> _WHAT THE EXERCISE ASKS_: Find every line in the records below that holds the word "loop", and copy each one.
START THE DATA
-- pv_equiv track=rewrite | github.com/xcisq/free-ai-draw | autodraw/backend/app/services/scene_service.py | _resolve_font_family
-- ===== SOURCE A (Python) =====
-- DEFAULT_TEXT_FONT_FAMILY = '"Segoe UI", "Helvetica Neue", Arial, sans-serif'
--
-- def _resolve_font_family(value: str | None) -> str:
--     normalized = (value or "").strip()
--     if not normalized:
--         return DEFAULT_TEXT_FONT_FAMILY
--     families = _split_font_family_candidates(normalized)
--     if not families:
--         return DEFAULT_TEXT_FONT_FAMILY
--     if not any(item.lower() in {"serif", "sans-serif", "monospace", "cursive", "fantasy", "system-ui"} for item in families):
--         families.append("sans-serif")
--     return ", ".join(families)
--
-- def _split_font_family_candidates(value: str | None) -> list[str]:
--     if not value:
--         return []
--     parts = []
--     for item in value.split(","):
--         normalized = item.strip()
--         if normalized:
--             parts.append(normalized)
--     deduped: list[str] = []
--     seen: set[str] = set()
--     for item in parts:
--         lowered = item.lower()
--         if lowered in seen:
--             continue
--         seen.add(lowered)
--         deduped.append(item)
--     return deduped
-- ===== SOURCE B (Python) =====
-- DEFAULT_TEXT_FONT_FAMILY = '"Segoe UI", "Helvetica Neue", Arial, sans-serif'
--
-- _GENERIC_FAMILIES = {"serif", "sans-serif", "monospace", "cursive", "fantasy", "system-ui"}
--
--
-- def _unique_families(tokens):
--     # Dedup by recursive removal: keep the head, then recurse on the rest with
--     # every case-insensitive duplicate of the head filtered away (no seen set).
--     if not tokens:
--         return []
--     head = tokens[0]
--     key = head.lower()
--     return [head] + _unique_families([t for t in tokens[1:] if t.lower() != key])
--
--
-- def _resolve_font_family(value):
--     normalized = (value or "").strip()
--     if not normalized:
--         return DEFAULT_TEXT_FONT_FAMILY
--     tokens = [t.strip() for t in normalized.split(",") if t.strip()]
--     if not tokens:
--         return DEFAULT_TEXT_FONT_FAMILY
--     families = _unique_families(tokens)
--     if _GENERIC_FAMILIES.isdisjoint(t.lower() for t in families):
--         families.append("sans-serif")
--     return ", ".join(families)
-- ===== Notes on version B (the rewrite author's own statement) =====
-- stated objective: alternative
-- what changed: Dedup by seen-set loop is replaced with a recursive removal dedup (keep the head, recurse on the rest with the head's case-insensitive duplicates filtered out), tokens come from a comprehension instead of an accumulator loop, and the any() scan for a generic family becomes a set-disjointness test.
import Mathlib
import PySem

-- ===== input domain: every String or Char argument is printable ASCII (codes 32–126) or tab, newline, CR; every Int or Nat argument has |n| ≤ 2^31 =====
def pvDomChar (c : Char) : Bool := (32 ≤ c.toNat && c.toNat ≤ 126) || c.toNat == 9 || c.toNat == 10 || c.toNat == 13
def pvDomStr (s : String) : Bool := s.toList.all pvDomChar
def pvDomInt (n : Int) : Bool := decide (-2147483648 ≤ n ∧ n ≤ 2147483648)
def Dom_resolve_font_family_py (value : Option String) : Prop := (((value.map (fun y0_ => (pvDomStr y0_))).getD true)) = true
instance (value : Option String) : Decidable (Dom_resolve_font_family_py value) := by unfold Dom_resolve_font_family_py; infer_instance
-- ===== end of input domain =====

-- B replaces A's seen-set dedup loop by a recursive removal dedup (keep the head, filter its
-- case-insensitive duplicates from the rest) and the any() scan by a set-disjointness test;
-- same return value everywhere (objective: alternative decomposition).

def pvDefaultFont : String := "\"Segoe UI\", \"Helvetica Neue\", Arial, sans-serif"
def pvGenerics : List String := ["serif", "sans-serif", "monospace", "cursive", "fantasy", "system-ui"]

-- ===== PORT A =====
-- loop body of A's first loop: strip, keep non-empty
def pvFiltStep (acc : List String) (item : String) : List String :=
  let normalized := PySem.Str.strip item
  if normalized ≠ "" then acc ++ [normalized] else acc

-- loop body of A's dedup loop (state: deduped, seen)
def pvDedupStep (st : List String × PySem.Set String) (item : String) : List String × PySem.Set String :=
  let lowered := PySem.Str.lower item
  if PySem.Set.contains st.2 lowered then st
  else (st.1 ++ [item], PySem.Set.add st.2 lowered)

-- port of _split_font_family_candidates; sep "," is a nonempty literal, so split? is some (getD never fires)
def split_font_family_candidates_py (value : String) : List String :=
  if value = "" then []
  else
    let parts := ((PySem.Str.split? value ",").getD []).foldl pvFiltStep []
    (parts.foldl pvDedupStep ([], PySem.Set.empty)).1

def resolve_font_family_py (value : Option String) : String :=
  let normalized := PySem.Str.strip (value.getD "")
  if normalized = "" then pvDefaultFont
  else
    let families := split_font_family_candidates_py normalized
    if families = [] then pvDefaultFont
    else
      let families' :=
        if !(families.any (fun item => pvGenerics.contains (PySem.Str.lower item))) then
          families ++ ["sans-serif"]
        else families
      PySem.Str.join ", " families'

-- ===== PORT B =====
-- B's _unique_families: keep the head, recurse on the rest with the head's duplicates filtered out
def pvUniq (tokens : List String) : List String :=
  match tokens with
  | [] => []
  | head :: rest =>
    let key := PySem.Str.lower head
    [head] ++ pvUniq (rest.filter (fun t => PySem.Str.lower t ≠ key))
termination_by tokens.length
decreasing_by
  simp only [List.length_unattach]
  exact Nat.lt_succ_of_le (le_trans (List.length_filter_le _ _) (by simp))

def resolve_font_family_py_alt (value : Option String) : String :=
  let normalized := PySem.Str.strip (value.getD "")
  if normalized = "" then pvDefaultFont
  else
    let tokens := (((PySem.Str.split? normalized ",").getD []).map PySem.Str.strip).filter
      (fun t => t ≠ "")
    if tokens = [] then pvDefaultFont
    else
      let families := pvUniq tokens
      let families' :=
        if PySem.Set.isdisjoint pvGenerics (families.map PySem.Str.lower) then
          families ++ ["sans-serif"]
        else families
      PySem.Str.join ", " families'

-- ===== PRECONDITION & SPEC =====
def Spec_resolve_font_family_py (value : Option String) (out : String) : Prop := out = resolve_font_family_py_alt value
instance (value : Option String) (out : String) : Decidable (Spec_resolve_font_family_py value out) := by unfold Spec_resolve_font_family_py; infer_instance

-- ===== CLAIM (what is proved, stated in full; the proofs are below) =====
def Claim_equal_resolve_font_family_py : Prop := ∀ (value : Option String), Dom_resolve_font_family_py value → Spec_resolve_font_family_py value (resolve_font_family_py value)

-- ===== LEMMAS AND PROOFS =====

-- A's first loop builds exactly B's comprehension: strip each token, keep the non-empty ones
theorem pv_filt_acc (toks : List String) (acc : List String) :
    toks.foldl pvFiltStep acc = acc ++ toks.foldl pvFiltStep [] := by
  induction toks generalizing acc with
  | nil => simp
  | cons tok toks ih =>
    simp only [List.foldl_cons]
    rw [ih (pvFiltStep acc tok), ih (pvFiltStep [] tok)]
    unfold pvFiltStep
    by_cases h : PySem.Str.strip tok = "" <;> simp [h]

theorem pv_filt_eq (toks : List String) :
    toks.foldl pvFiltStep [] = (toks.map PySem.Str.strip).filter (fun t => t ≠ "") := by
  induction toks with
  | nil => rfl
  | cons tok toks ih =>
    rw [List.foldl_cons, pv_filt_acc toks (pvFiltStep [] tok), ih, List.map_cons, List.filter_cons]
    unfold pvFiltStep
    by_cases h : PySem.Str.strip tok = "" <;> simp [h]

-- A's dedup loop computes B's recursive removal dedup of the not-yet-seen tokens
theorem pvUniq_cons (h : String) (t : List String) :
    pvUniq (h :: t) = h :: pvUniq (t.filter (fun x => PySem.Str.lower x ≠ PySem.Str.lower h)) := by
  rw [pvUniq]
  rfl

theorem pv_dedup_eq (toks : List String) (out : List String) (seen : PySem.Set String) :
    (toks.foldl pvDedupStep (out, seen)).1 =
      out ++ pvUniq (toks.filter (fun t => !(PySem.Set.contains seen (PySem.Str.lower t)))) := by
  induction toks generalizing out seen with
  | nil => simp [pvUniq]
  | cons tok toks ih =>
    simp only [List.foldl_cons, List.filter_cons]
    by_cases h : PySem.Set.contains seen (PySem.Str.lower tok) = true
    · have hm : PySem.Str.lower tok ∈ seen := (PySem.Set.contains_iff seen _).mp h
      rw [show pvDedupStep (out, seen) tok = (out, seen) from by simp [pvDedupStep, hm]]
      rw [if_neg (by simpa using hm)]
      exact ih out seen
    · have hm : PySem.Str.lower tok ∉ seen := fun hmem => h ((PySem.Set.contains_iff seen _).mpr hmem)
      rw [show pvDedupStep (out, seen) tok
          = (out ++ [tok], PySem.Set.add seen (PySem.Str.lower tok)) from by
        simp [pvDedupStep, hm]]
      rw [ih (out ++ [tok]) (PySem.Set.add seen (PySem.Str.lower tok)), if_pos (by simpa using hm),
        pvUniq_cons, List.filter_filter, List.append_assoc, List.singleton_append]
      congr 2
      congr 1
      apply List.filter_congr
      intro t _
      by_cases ht : PySem.Str.lower t = PySem.Str.lower tok <;> simp [ht]

theorem pv_uniq_nil_iff (ts : List String) : pvUniq ts = [] ↔ ts = [] := by
  cases ts with
  | nil => simp [pvUniq]
  | cons h t => rw [pvUniq]; simp

-- B's disjointness test = negation of A's any() scan
theorem pv_disjoint_eq (fams : List String) :
    PySem.Set.isdisjoint pvGenerics (fams.map PySem.Str.lower)
      = !(fams.any (fun item => pvGenerics.contains (PySem.Str.lower item))) := by
  rw [Bool.eq_iff_iff, PySem.Set.isdisjoint_iff]
  simp only [Bool.not_eq_true', List.any_eq_false]
  constructor
  · intro h f hf
    by_cases hc : pvGenerics.contains (PySem.Str.lower f) = true
    · exact absurd (List.mem_map.mpr ⟨f, hf, rfl⟩) (h _ (List.contains_iff_mem.mp hc))
    · simpa using hc
  · intro h g hg hmem
    obtain ⟨f, hf, rfl⟩ := List.mem_map.mp hmem
    exact absurd hg (by simpa using h f hf)

-- proof-only helper: the empty seen-set filters out nothing
theorem pv_filter_empty (l : List String) :
    l.filter (fun t => !(PySem.Set.contains PySem.Set.empty (PySem.Str.lower t))) = l := by
  apply List.filter_eq_self.mpr
  intro t _
  simp [PySem.Set.empty]

-- ===== VERDICT (by name: the statement is the Claim_ definition above) =====
theorem resolve_font_family_py_spec : Claim_equal_resolve_font_family_py := by
  intro value _
  show resolve_font_family_py value = resolve_font_family_py_alt value
  unfold resolve_font_family_py resolve_font_family_py_alt split_font_family_candidates_py
  by_cases h : PySem.Str.strip (value.getD "") = ""
  · simp only [h, if_pos]
  · simp only [if_neg h]
    rw [pv_dedup_eq, pv_filter_empty, pv_filt_eq, List.nil_append]
    simp only [pv_uniq_nil_iff, pv_disjoint_eq]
END THE DATA
> _SOLUTION FOR THIS TASK_:
-- what changed: Dedup by seen-set loop is replaced with a recursive removal dedup (keep the head, recurse on the rest with the head's case-insensitive duplicates filtered out), tokens come from a comprehension instead of an accumulator loop, and the any() scan for a generic family becomes a set-disjointness test.
-- B replaces A's seen-set dedup loop by a recursive removal dedup (keep the head, filter its
-- loop body of A's first loop: strip, keep non-empty
-- loop body of A's dedup loop (state: deduped, seen)
-- A's first loop builds exactly B's comprehension: strip each token, keep the non-empty ones
-- A's dedup loop computes B's recursive removal dedup of the not-yet-seen tokens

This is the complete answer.